3. The movable parallel flexible cable driven lower limb rehabilitation robot of claim 1, wherein: the robot is fixed, the treadmill (10) provides proper speed according to a training mode and the actual condition of a patient, and eight groups of flexible cable driving units coordinate and control the movement of the affected limb to realize gait training.

4. The movable parallel flexible cable driven lower limb rehabilitation robot of claim 1, wherein: the flexible cable (12) is pulled by a hanging weight reduction unit (1) arranged at the top of the support frame (13), and then is connected to a hook above a safety harness (3) worn by a patient through a tension sensor (2), so that the tension of the flexible cable is monitored in real time, and different weight reduction effects are provided for the patient according to the requirements of different rehabilitation modes.

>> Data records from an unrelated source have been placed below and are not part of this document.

-- pv_equiv track=rewrite | github.com/jbayham/edraft | src/edraft/db_inspector.py | _order_clause
-- ===== SOURCE A (Python) =====
-- def _order_clause(columns: list[str]) -> str:
--     for column in [
--         "updated_at",
--         "evaluated_at",
--         "reply_received_timestamp",
--         "received_timestamp",
--         "received_at",
--         "sent_at",
--         "receivedDateTime",
--         "last_message_at",
--         "last_successful_sync_at",
--         "created_at",
--     ]:
--         if column in columns:
--             return f"ORDER BY {column} DESC"
--     return "ORDER BY rowid DESC"
-- ===== SOURCE B (Python) =====
-- _PRIORITY = [
--     "updated_at",
--     "evaluated_at",
--     "reply_received_timestamp",
--     "received_timestamp",
--     "received_at",
--     "sent_at",
--     "receivedDateTime",
--     "last_message_at",
--     "last_successful_sync_at",
--     "created_at",
-- ]
-- _RANK = {c: i for i, c in enumerate(_PRIORITY)}
--
--
-- def _order_clause(columns: list[str]) -> str:
--     best = None
--     for col in columns:
--         r = _RANK.get(col)
--         if r is not None and (best is None or r < best[0]):
--             best = (r, col)
--     if best is None:
--         return "ORDER BY rowid DESC"
--     return f"ORDER BY {best[1]} DESC"
-- ===== Notes on version B (the rewrite author's own statement) =====
-- stated objective: alternative
-- what changed: B builds a rank dictionary from the 10 priority columns once and makes a single pass over the input columns tracking the minimum-rank match, instead of scanning the fixed priority list and testing membership in the input list for each entry.
import Mathlib
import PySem

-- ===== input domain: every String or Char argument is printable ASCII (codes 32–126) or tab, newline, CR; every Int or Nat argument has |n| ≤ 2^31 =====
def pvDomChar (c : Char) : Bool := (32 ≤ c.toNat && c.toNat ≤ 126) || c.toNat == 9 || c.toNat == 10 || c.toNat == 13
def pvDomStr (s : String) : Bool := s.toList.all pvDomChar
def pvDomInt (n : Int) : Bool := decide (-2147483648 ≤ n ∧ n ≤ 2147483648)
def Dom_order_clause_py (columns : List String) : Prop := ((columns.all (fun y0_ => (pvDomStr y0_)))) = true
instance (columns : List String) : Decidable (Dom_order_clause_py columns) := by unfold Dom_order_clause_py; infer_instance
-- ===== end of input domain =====

-- B builds a rank dict over the 10 priority columns and takes the minimum-rank match in one
-- pass over the input, instead of scanning the priority list with a membership test per entry
-- (objective: alternative; same return value).

-- ===== PORT A =====
-- A's loop over the literal priority list: first priority column present in `columns` wins.
def pvLoopA : List String → List String → String
  | [], _ => "ORDER BY rowid DESC"
  | p :: ps, columns =>
      if columns.contains p then "ORDER BY " ++ p ++ " DESC" else pvLoopA ps columns

def order_clause_py (columns : List String) : String :=
  pvLoopA
    ["updated_at", "evaluated_at", "reply_received_timestamp", "received_timestamp",
     "received_at", "sent_at", "receivedDateTime", "last_message_at",
     "last_successful_sync_at", "created_at"]
    columns

-- ===== PORT B =====
def pvPriority : List String :=
  ["updated_at", "evaluated_at", "reply_received_timestamp", "received_timestamp",
   "received_at", "sent_at", "receivedDateTime", "last_message_at",
   "last_successful_sync_at", "created_at"]

-- _RANK = {c: i for i, c in enumerate(_PRIORITY)}
def pvRank : PySem.Dict String Int :=
  (PySem.List.enumerate pvPriority 0).foldl (fun d p => d.insert p.2 p.1) PySem.Dict.empty

-- one iteration of B's `for col in columns` loop
def pvStep (best : Option (Int × String)) (col : String) : Option (Int × String) :=
  match pvRank.get? col with
  | none => best
  | some r =>
    match best with
    | none => some (r, col)
    | some b => if r < b.1 then some (r, col) else best

def order_clause_py_alt (columns : List String) : String :=
  match columns.foldl pvStep none with
  | none => "ORDER BY rowid DESC"
  | some b => "ORDER BY " ++ b.2 ++ " DESC"

-- ===== PRECONDITION & SPEC =====
def Spec_order_clause_py (columns : List String) (out : String) : Prop := out = order_clause_py_alt columns
instance (columns : List String) (out : String) : Decidable (Spec_order_clause_py columns out) := by unfold Spec_order_clause_py; infer_instance

-- ===== CLAIM (what is proved, stated in full; the proofs are below) =====
def Claim_equal_order_clause_py : Prop := ∀ (columns : List String), Dom_order_clause_py columns → Spec_order_clause_py columns (order_clause_py columns)

-- ===== LEMMAS AND PROOFS =====

-- pvRank evaluated to a literal dict
theorem pvRank_eq : pvRank = PySem.Dict.mk
    [("updated_at", 0), ("evaluated_at", 1), ("reply_received_timestamp", 2),
     ("received_timestamp", 3), ("received_at", 4), ("sent_at", 5),
     ("receivedDateTime", 6), ("last_message_at", 7),
     ("last_successful_sync_at", 8), ("created_at", 9)] := by decide

-- looking up the j-th priority column gives rank j
theorem rank_at (j : Nat) (hj : j < 10) :
    pvRank.get? (pvPriority.getD j "") = some (j : Int) := by
  interval_cases j <;> decide

-- every successful lookup is an index into pvPriority
theorem rank_inv (c : String) (r : Int) (h : pvRank.get? c = some r) :
    ∃ j : Nat, j < 10 ∧ r = (j : Int) ∧ pvPriority.getD j "" = c := by
  rw [pvRank_eq] at h
  simp only [PySem.Dict.get?_mk_cons, beq_iff_eq] at h
  split_ifs at h with h0 h1 h2 h3 h4 h5 h6 h7 h8 h9
  · exact ⟨0, by omega, by simpa using h.symm, by simp [pvPriority, h0]⟩
  · exact ⟨1, by omega, by simpa using h.symm, by simp [pvPriority, h1]⟩
  · exact ⟨2, by omega, by simpa using h.symm, by simp [pvPriority, h2]⟩
  · exact ⟨3, by omega, by simpa using h.symm, by simp [pvPriority, h3]⟩
  · exact ⟨4, by omega, by simpa using h.symm, by simp [pvPriority, h4]⟩
  · exact ⟨5, by omega, by simpa using h.symm, by simp [pvPriority, h5]⟩
  · exact ⟨6, by omega, by simpa using h.symm, by simp [pvPriority, h6]⟩
  · exact ⟨7, by omega, by simpa using h.symm, by simp [pvPriority, h7]⟩
  · exact ⟨8, by omega, by simpa using h.symm, by simp [pvPriority, h8]⟩
  · exact ⟨9, by omega, by simpa using h.symm, by simp [pvPriority, h9]⟩
  · simp [PySem.Dict.get?] at h

-- every priority column has a rank
theorem rank_mem (p : String) (hp : p ∈ pvPriority) : pvRank.get? p ≠ none := by
  simp only [pvPriority, List.mem_cons, List.not_mem_nil, or_false] at hp
  rcases hp with rfl | rfl | rfl | rfl | rfl | rfl | rfl | rfl | rfl | rfl <;> decide

-- A's loop is find? over the priority list
theorem loopA_eq_find (Q cols : List String) :
    pvLoopA Q cols =
      match Q.find? (fun p => decide (p ∈ cols)) with
      | some p => "ORDER BY " ++ p ++ " DESC"
      | none => "ORDER BY rowid DESC" := by
  induction Q with
  | nil => rfl
  | cons p ps ih =>
    rw [List.find?_cons]
    by_cases h : p ∈ cols <;> simp [pvLoopA, h, ih]

-- if B's fold ends with no best, nothing in cols has a rank
theorem foldB_none (cols : List String) :
    ∀ b, cols.foldl pvStep b = none → b = none ∧ ∀ c ∈ cols, pvRank.get? c = none := by
  induction cols with
  | nil => intro b h; simpa using h
  | cons c cs ih =>
    intro b h
    obtain ⟨hstep, hrest⟩ := ih _ h
    have hc : pvRank.get? c = none ∧ b = none := by
      unfold pvStep at hstep
      cases hr : pvRank.get? c with
      | none => rw [hr] at hstep; exact ⟨rfl, hstep⟩
      | some r =>
        rw [hr] at hstep
        cases b with
        | none => simp at hstep
        | some p => by_cases hlt : r < p.1 <;> simp [hlt] at hstep
    refine ⟨hc.2, fun x hx => ?_⟩
    rcases List.mem_cons.mp hx with rfl | hx
    · exact hc.1
    · exact hrest x hx

-- if B's fold ends with best (r, c), then (r, c) came from cols (or the seed) and r is minimal
theorem foldB_some (cols : List String) :
    ∀ b r c, cols.foldl pvStep b = some (r, c) →
      (b = some (r, c) ∨ (c ∈ cols ∧ pvRank.get? c = some r)) ∧
      (∀ c' ∈ cols, ∀ r', pvRank.get? c' = some r' → r ≤ r') ∧
      (∀ p, b = some p → r ≤ p.1) := by
  induction cols with
  | nil =>
    intro b r c h
    simp only [List.foldl_nil] at h
    exact ⟨Or.inl h, by simp, fun p hp => by rw [h] at hp; cases hp; simp⟩
  | cons x xs ih =>
    intro b r c h
    simp only [List.foldl_cons] at h
    obtain ⟨hsrc, hmin, hseed⟩ := ih _ _ _ h
    have hstep : ∀ p, pvStep b x = some p → r ≤ p.1 := hseed
    constructor
    · -- source
      rcases hsrc with hs | ⟨hc, hr⟩
      · -- (r,c) is the post-step state
        unfold pvStep at hs
        cases hr : pvRank.get? x with
        | none => rw [hr] at hs; exact Or.inl hs
        | some rx =>
          rw [hr] at hs
          cases b with
          | none =>
            cases hs
            exact Or.inr ⟨List.mem_cons_self, hr⟩
          | some p =>
            by_cases hlt : rx < p.1
            · simp only [if_pos hlt] at hs
              cases hs
              exact Or.inr ⟨List.mem_cons_self, hr⟩
            · simp only [if_neg hlt] at hs
              exact Or.inl hs
      · exact Or.inr ⟨List.mem_cons_of_mem _ hc, hr⟩
    constructor
    · -- minimality over x :: xs
      intro c' hc' r' hr'
      rcases List.mem_cons.mp hc' with rfl | hc'
      · -- r ≤ rank of the head element x
        have : ∀ p, pvStep b c' = some p → p.1 ≤ r' := by
          intro p hp
          unfold pvStep at hp
          rw [hr'] at hp
          cases b with
          | none => cases hp; simp
          | some q =>
            by_cases hlt : r' < q.1
            · simp only [if_pos hlt] at hp; cases hp; simp
            · simp only [if_neg hlt] at hp; cases hp; omega
        cases hp : pvStep b c' with
        | none =>
          -- impossible: rank c' = some r' forces the step to produce some
          unfold pvStep at hp
          rw [hr'] at hp
          cases b with
          | none => simp at hp
          | some q => by_cases hlt : r' < q.1 <;> simp [hlt] at hp
        | some p => exact le_trans (hstep p hp) (this p hp)
      · exact hmin c' hc' r' hr'
    · -- r ≤ seed rank
      intro p hp
      have : ∀ q, pvStep b x = some q → q.1 ≤ p.1 := by
        intro q hq
        unfold pvStep at hq
        cases hr : pvRank.get? x with
        | none => rw [hr] at hq; rw [hp] at hq; cases hq; simp
        | some rx =>
          rw [hr] at hq
          rw [hp] at hq
          by_cases hlt : rx < p.1
          · simp only [if_pos hlt] at hq; cases hq; omega
          · simp only [if_neg hlt] at hq; cases hq; simp
      cases hq : pvStep b x with
      | none =>
        unfold pvStep at hq
        cases hr : pvRank.get? x with
        | none => rw [hr, hp] at hq; cases hq
        | some rx =>
          rw [hr, hp] at hq
          by_cases hlt : rx < p.1 <;> simp [hlt] at hq
      | some q => exact le_trans (hstep q hq) (this q hq)

-- find? on the literal priority list from "hit at j, miss below j"
theorem find_at (cols : List String) (j : Nat) (hj : j < 10)
    (hhit : pvPriority.getD j "" ∈ cols)
    (hmiss : ∀ k, k < j → pvPriority.getD k "" ∉ cols) :
    pvPriority.find? (fun p => decide (p ∈ cols)) = some (pvPriority.getD j "") := by
  have hlen : pvPriority.length = 10 := by decide
  have hjl : j < pvPriority.length := by omega
  rw [List.find?_eq_some_iff_getElem]
  refine ⟨by simp only [decide_eq_true_eq]; exact hhit, j, hjl, (List.getD_eq_getElem pvPriority "" hjl).symm, ?_⟩
  intro k hk
  have hkl : k < pvPriority.length := by omega
  have h := hmiss k hk
  rw [List.getD_eq_getElem pvPriority "" hkl] at h
  simp [h]

-- ===== VERDICT (by name: the statement is the Claim_ definition above) =====
theorem order_clause_py_spec : Claim_equal_order_clause_py := by
  intro columns _
  unfold Spec_order_clause_py order_clause_py order_clause_py_alt
  rw [show
    (["updated_at", "evaluated_at", "reply_received_timestamp", "received_timestamp",
      "received_at", "sent_at", "receivedDateTime", "last_message_at",
      "last_successful_sync_at", "created_at"] : List String) = pvPriority from rfl]
  rw [loopA_eq_find]
  cases hres : columns.foldl pvStep none with
  | none =>
    obtain ⟨-, hall⟩ := foldB_none columns none hres
    have hfind : pvPriority.find? (fun p => decide (p ∈ columns)) = none := by
      rw [List.find?_eq_none]
      intro p hp hc
      exact rank_mem p hp (hall p (by simpa using hc))
    rw [hfind]
  | some b =>
    obtain ⟨r, c⟩ := b
    obtain ⟨hsrc, hmin, -⟩ := foldB_some columns none r c hres
    rcases hsrc with hs | ⟨hc, hr⟩
    · cases hs
    obtain ⟨j, hj, rfl, hcj⟩ := rank_inv c r hr
    have hfind : pvPriority.find? (fun p => decide (p ∈ columns)) = some (pvPriority.getD j "") := by
      apply find_at columns j hj
      · rw [hcj]; exact hc
      · intro k hk hkc
        have hle : (j : Int) ≤ (k : Int) := hmin _ hkc _ (rank_at k (by omega))
        omega
    rw [hfind, hcj]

5. The movable parallel flexible cable driven lower limb rehabilitation robot of claim 1, wherein: the waist movement of the patient is restrained by four groups of springs (5) connected between the left and right vertical beams and the safety braces (3), and in the rehabilitation training process, the springs (5) fix the relative position of the waist of the patient within a certain range and are matched with the flexible cable driving unit (7) to realize the coordinated movement of the affected limb and the trunk.

6. The movable parallel flexible cable driven lower limb rehabilitation robot of claim 1, wherein: a liquid crystal display screen (14) is arranged above the safety handrail (4), so that the motion conditions of all parts and the motion tracks of all joints during rehabilitation training can be monitored in real time, and human-computer interaction is realized through a rehabilitation training game.